Dataset entries:
lemma set_dpA (cs : List Char) (k : Nat) (v : Int) (hv : v = pfx cs (k+1)) :
    (dpA cs k).set (k+1) v = dpA cs (k+1) := by
  subst hv
  apply List.ext_getElem (by simp [dpA])
  intro i h1 h2
  simp only [dpA, List.getElem_set, List.getElem_map, List.getElem_range]
  split_ifs <;> first | rfl | omega | simp_all

lemma stepA_eq (cs : List Char) (k : Nat) (hk : k < cs.length) :
    updA3 cs (updA2 cs (updA1 cs (dpA cs k) (((k+1:Nat)):Int)) (((k+1:Nat)):Int)) (((k+1:Nat)):Int)
      = dpA cs (k+1) := by
  have hlen : k + 1 < (dpA cs k).length := by rw [length_dpA]; omega
  have g0 : PySem.List.pyGetD (dpA cs k) (((k+1:Nat)):Int) 0 = 0 := by
    rw [PySem.List.pyGetD_natCast, getD_dpA cs k (k+1) (by omega), if_neg (by omega)]
  have u1 : updA1 cs (dpA cs k) (((k+1:Nat)):Int)
      = PySem.List.pySetD (dpA cs k) (((k+1:Nat)):Int)
          (0 + pvI (PySem.List.slice cs (some ((((k+1:Nat)):Int) - 1)) (some (((k+1:Nat)):Int)) = ['.'])
            * pfx cs k) := by
    unfold updA1
    rw [cond_update _ (k+1) _ _ hlen, g0]
    congr 2
    exact pvI_mul_congr (by
      intro _
      rw [show (((k+1:Nat)):Int) - 1 = ((k:Nat):Int) by push_cast; ring,
          PySem.List.pyGetD_natCast, getD_dpA cs k k (by omega), if_pos (by omega)])
  have u2 : ∀ v : Int, updA2 cs (PySem.List.pySetD (dpA cs k) (((k+1:Nat)):Int) v) (((k+1:Nat)):Int)
      = PySem.List.pySetD (dpA cs k) (((k+1:Nat)):Int)
          (v + pvI (2 ≤ (((k+1:Nat)):Int) ∧
                (PySem.List.slice cs (some ((((k+1:Nat)):Int) - 2)) (some (((k+1:Nat)):Int)) = ['.', '-'] ∨
                 PySem.List.slice cs (some ((((k+1:Nat)):Int) - 2)) (some (((k+1:Nat)):Int)) = ['.', '.']))
            * pfx cs (k-1)) := by
    intro v
    unfold updA2
    rw [if_guard]
    rw [cond_update _ (k+1) _ _ (by rw [PySem.List.length_pySetD]; exact hlen)]
    rw [setD_setD, pyGetD_pySetD_self _ _ _ hlen]
    congr 2
    exact pvI_mul_congr (by
      intro hp
      have hk1 : 1 ≤ k := by omega
      rw [show (((k+1:Nat)):Int) - 2 = (((k-1:Nat)):Int) by omega,
          PySem.List.pyGetD_pySetD_natCast _ (k+1) (k-1) _ 0 hlen, if_neg (by omega),
          PySem.List.pyGetD_natCast, getD_dpA cs k (k-1) (by omega), if_pos (by omega)])
  have u3 : ∀ v : Int, updA3 cs (PySem.List.pySetD (dpA cs k) (((k+1:Nat)):Int) v) (((k+1:Nat)):Int)
      = PySem.List.pySetD (dpA cs k) (((k+1:Nat)):Int)
          (v + pvI (3 ≤ (((k+1:Nat)):Int) ∧
                (PySem.List.slice cs (some ((((k+1:Nat)):Int) - 3)) (some (((k+1:Nat)):Int)) = ['-', '-', '-'] ∨
                 PySem.List.slice cs (some ((((k+1:Nat)):Int) - 3)) (some (((k+1:Nat)):Int)) = ['.', '.', '-']))
            * pfx cs (k-2)) := by
    intro v
    unfold updA3
    rw [if_guard]
    rw [cond_update _ (k+1) _ _ (by rw [PySem.List.length_pySetD]; exact hlen)]
    rw [setD_setD, pyGetD_pySetD_self _ _ _ hlen]
    congr 2
    exact pvI_mul_congr (by
      intro hp
      have hk2 : 2 ≤ k := by omega
      rw [show (((k+1:Nat)):Int) - 3 = (((k-2:Nat)):Int) by omega,
          PySem.List.pyGetD_pySetD_natCast _ (k+1) (k-2) _ 0 hlen, if_neg (by omega),
          PySem.List.pyGetD_natCast, getD_dpA cs k (k-2) (by omega), if_pos (by omega)])
  rw [u1, u2, u3, PySem.List.pySetD_natCast]
  refine set_dpA cs k _ ?_
  rw [pfx_eq cs k hk]
  rw [show (((k+1:Nat)):Int) - 1 = ((k:Nat):Int) by push_cast; ring,
      show (((k+1:Nat)):Int) - 2 = ((k:Nat):Int) - 1 by push_cast; ring,
      show (((k+1:Nat)):Int) - 3 = ((k:Nat):Int) - 2 by push_cast; ring,
      show (((k+1:Nat)):Int) = ((k:Nat):Int) + 1 by push_cast; ring]
  rw [pvI_congr (p := 2 ≤ ((k:Nat):Int) + 1 ∧
        (PySem.List.slice cs (some (((k:Nat):Int) - 1)) (some (((k:Nat):Int) + 1)) = ['.', '-'] ∨
         PySem.List.slice cs (some (((k:Nat):Int) - 1)) (some (((k:Nat):Int) + 1)) = ['.', '.']))
        (q := 1 ≤ k ∧
        (PySem.List.slice cs (some (((k:Nat):Int) - 1)) (some (((k:Nat):Int) + 1)) = ['.', '-'] ∨
         PySem.List.slice cs (some (((k:Nat):Int) - 1)) (some (((k:Nat):Int) + 1)) = ['.', '.']))
        (and_congr_left' (by constructor <;> intro <;> omega)),
      pvI_congr (p := 3 ≤ ((k:Nat):Int) + 1 ∧
        (PySem.List.slice cs (some (((k:Nat):Int) - 2)) (some (((k:Nat):Int) + 1)) = ['-', '-', '-'] ∨
         PySem.List.slice cs (some (((k:Nat):Int) - 2)) (some (((k:Nat):Int) + 1)) = ['.', '.', '-']))
        (q := 2 ≤ k ∧
        (PySem.List.slice cs (some (((k:Nat):Int) - 2)) (some (((k:Nat):Int) + 1)) = ['-', '-', '-'] ∨
         PySem.List.slice cs (some (((k:Nat):Int) - 2)) (some (((k:Nat):Int) + 1)) = ['.', '.', '-']))
        (and_congr_left' (by constructor <;> intro <;> omega))]
  ring

lemma A_inv (cs : List Char) : ∀ k : Nat, k ≤ cs.length →
    (PySem.List.pyRange 1 ((k:Int) + 1) 1).foldl (stepA cs) (dpA cs 0) = dpA cs k := by
  intro k
  induction k with
  | zero =>
      intro _
      rw [show ((0:Nat):Int) + 1 = 1 by norm_num, PySem.List.pyRange_one_eq_nil (by norm_num),
          List.foldl_nil]
  | succ k ih =>
      intro hk
      rw [show (((k+1:Nat)):Int) + 1 = ((k:Int) + 1) + 1 by push_cast; ring,
          PySem.List.pyRange_one_succ_right (by omega),
          List.foldl_append, List.foldl_cons, List.foldl_nil, ih (by omega)]
      rw [show ((k:Int) + 1) = (((k+1:Nat)):Int) by push_cast; ring]
      exact stepA_eq cs k (by omega)

lemma dpA_zero (cs : List Char) :
    PySem.List.pySetD (List.replicate (((cs.length:Int) + 1)).toNat 0) 0 1 = dpA cs 0 := by
  rw [show (((cs.length:Int)) + 1).toNat = cs.length + 1 by omega,
      show (0:Int) = ((0:Nat):Int) by norm_num, PySem.List.pySetD_natCast]
  apply List.ext_getElem (by simp [dpA])
  intro i h1 h2
  simp only [dpA, List.getElem_set, List.getElem_map, List.getElem_range, List.getElem_replicate]
  split_ifs <;> first | rfl | omega | (subst_vars; rfl)

lemma a_eq (s : String) : count_vowel_combos s = scnt s.toList := by
  unfold count_vowel_combos
  dsimp only
  rw [dpA_zero, A_inv s.toList s.toList.length (le_refl _)]
  rw [PySem.List.pyGetD_natCast, getD_dpA s.toList s.toList.length s.toList.length (by omega),
      if_pos (le_refl _)]
  unfold pfx
  rw [List.take_length, rcnt_eq_scnt_reverse, List.reverse_reverse]

-- B-side: the "finisher" counts of the pending partial tokens '.', '..', '-', '--'
def gDD : List Char → Int
  | '-' :: t => scnt t
  | _ => 0

def gD : List Char → Int
  | '-' :: t => scnt t
  | '.' :: t => scnt t + gDD t
  | _ => 0

def hMM : List Char → Int
  | '-' :: t => scnt t
  | _ => 0

def hM : List Char → Int
  | '-' :: t => hMM t
  | _ => 0

lemma gD_dash (l : List Char) : gD ('-' :: l) = scnt l := rfl
lemma gDD_dash (l : List Char) : gDD ('-' :: l) = scnt l := rfl
lemma hMM_dash (l : List Char) : hMM ('-' :: l) = scnt l := rfl
lemma hM_dash (l : List Char) : hM ('-' :: l) = hMM l := rfl

lemma gD_dot (l : List Char) : gD ('.' :: l) = scnt l + gDD l := rfl

lemma gD_other (c : Char) (l : List Char) (h1 : c ≠ '.') (h2 : c ≠ '-') : gD (c :: l) = 0 := by
  simp only [gD]; split <;> simp_all
lemma gDD_other (c : Char) (l : List Char) (h : c ≠ '-') : gDD (c :: l) = 0 := by
  simp only [gDD]; split <;> simp_all
lemma hMM_other (c : Char) (l : List Char) (h : c ≠ '-') : hMM (c :: l) = 0 := by
  simp only [hMM]; split <;> simp_all
lemma hM_other (c : Char) (l : List Char) (h : c ≠ '-') : hM (c :: l) = 0 := by
  simp only [hM]; split <;> simp_all

lemma scnt_cons_dot (l : List Char) : scnt ('.' :: l) = scnt l + gD l := by
  rcases l with _ | ⟨b, (_ | ⟨e, r⟩)⟩
  · simp [scnt, gD, pvI]
  · by_cases hb1 : b = '-'
    · subst hb1; simp [scnt, gD, pvI]
    · by_cases hb2 : b = '.'
      · subst hb2; simp [scnt, gD, gDD, pvI]
      · rw [gD_other b [] hb2 hb1, scnt, scnt, scnt,
            pvI_true (show ('.':Char) = '.' from rfl),
            pvI_false (show ¬ (('.':Char) = '.' ∧ (b = '-' ∨ b = '.')) by tauto),
            pvI_false hb2]
        ring
  · rw [scnt, pvI_true (show ('.':Char) = '.' from rfl)]
    by_cases hb1 : b = '-'
    · subst hb1
      rw [gD_dash,
          pvI_true (show ('.':Char) = '.' ∧ (('-':Char) = '-' ∨ ('-':Char) = '.') by exact ⟨rfl, Or.inl rfl⟩),
          pvI_false (show ¬ ((('.':Char) = '-' ∧ ('-':Char) = '-' ∧ e = '-') ∨ (('.':Char) = '.' ∧ ('-':Char) = '.' ∧ e = '-')) by
            rintro (⟨h, _⟩ | ⟨_, h, _⟩) <;> exact absurd h (by decide))]
      ring
    · by_cases hb2 : b = '.'
      · subst hb2
        rw [gD_dot]
        rw [pvI_true (show ('.':Char) = '.' ∧ (('.':Char) = '-' ∨ ('.':Char) = '.') from ⟨rfl, Or.inr rfl⟩)]
        by_cases he : e = '-'
        · subst he
          rw [pvI_true (show (('.':Char) = '-' ∧ ('.':Char) = '-' ∧ ('-':Char) = '-') ∨ (('.':Char) = '.' ∧ ('.':Char) = '.' ∧ ('-':Char) = '-') from Or.inr ⟨rfl, rfl, rfl⟩),
              gDD_dash]
          ring
        · rw [pvI_false (show ¬ ((('.':Char) = '-' ∧ ('.':Char) = '-' ∧ e = '-') ∨ (('.':Char) = '.' ∧ ('.':Char) = '.' ∧ e = '-')) by
              rintro (⟨h, _⟩ | ⟨_, _, h⟩); exact absurd h (by decide); exact absurd h he),
              gDD_other e r he]
          ring
      · rw [gD_other b (e::r) hb2 hb1,
            pvI_false (show ¬ (('.':Char) = '.' ∧ (b = '-' ∨ b = '.')) by tauto),
            pvI_false (show ¬ ((('.':Char) = '-' ∧ b = '-' ∧ e = '-') ∨ (('.':Char) = '.' ∧ b = '.' ∧ e = '-')) by
              rintro (⟨h, _⟩ | ⟨_, h, _⟩); exact absurd h (by decide); exact absurd h hb2)]
        ring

**Your task:** From the data above, return every line from the line that has "scnt t + gDD t" up to and including the line that has "lemma gD_dot (l", exactly.

**Task answer:**
  | '.' :: t => scnt t + gDD t
  | _ => 0

def hMM : List Char → Int
  | '-' :: t => scnt t
  | _ => 0

def hM : List Char → Int
  | '-' :: t => hMM t
  | _ => 0

lemma gD_dash (l : List Char) : gD ('-' :: l) = scnt l := rfl
lemma gDD_dash (l : List Char) : gDD ('-' :: l) = scnt l := rfl
lemma hMM_dash (l : List Char) : hMM ('-' :: l) = scnt l := rfl
lemma hM_dash (l : List Char) : hM ('-' :: l) = hMM l := rfl

lemma gD_dot (l : List Char) : gD ('.' :: l) = scnt l + gDD l := rfl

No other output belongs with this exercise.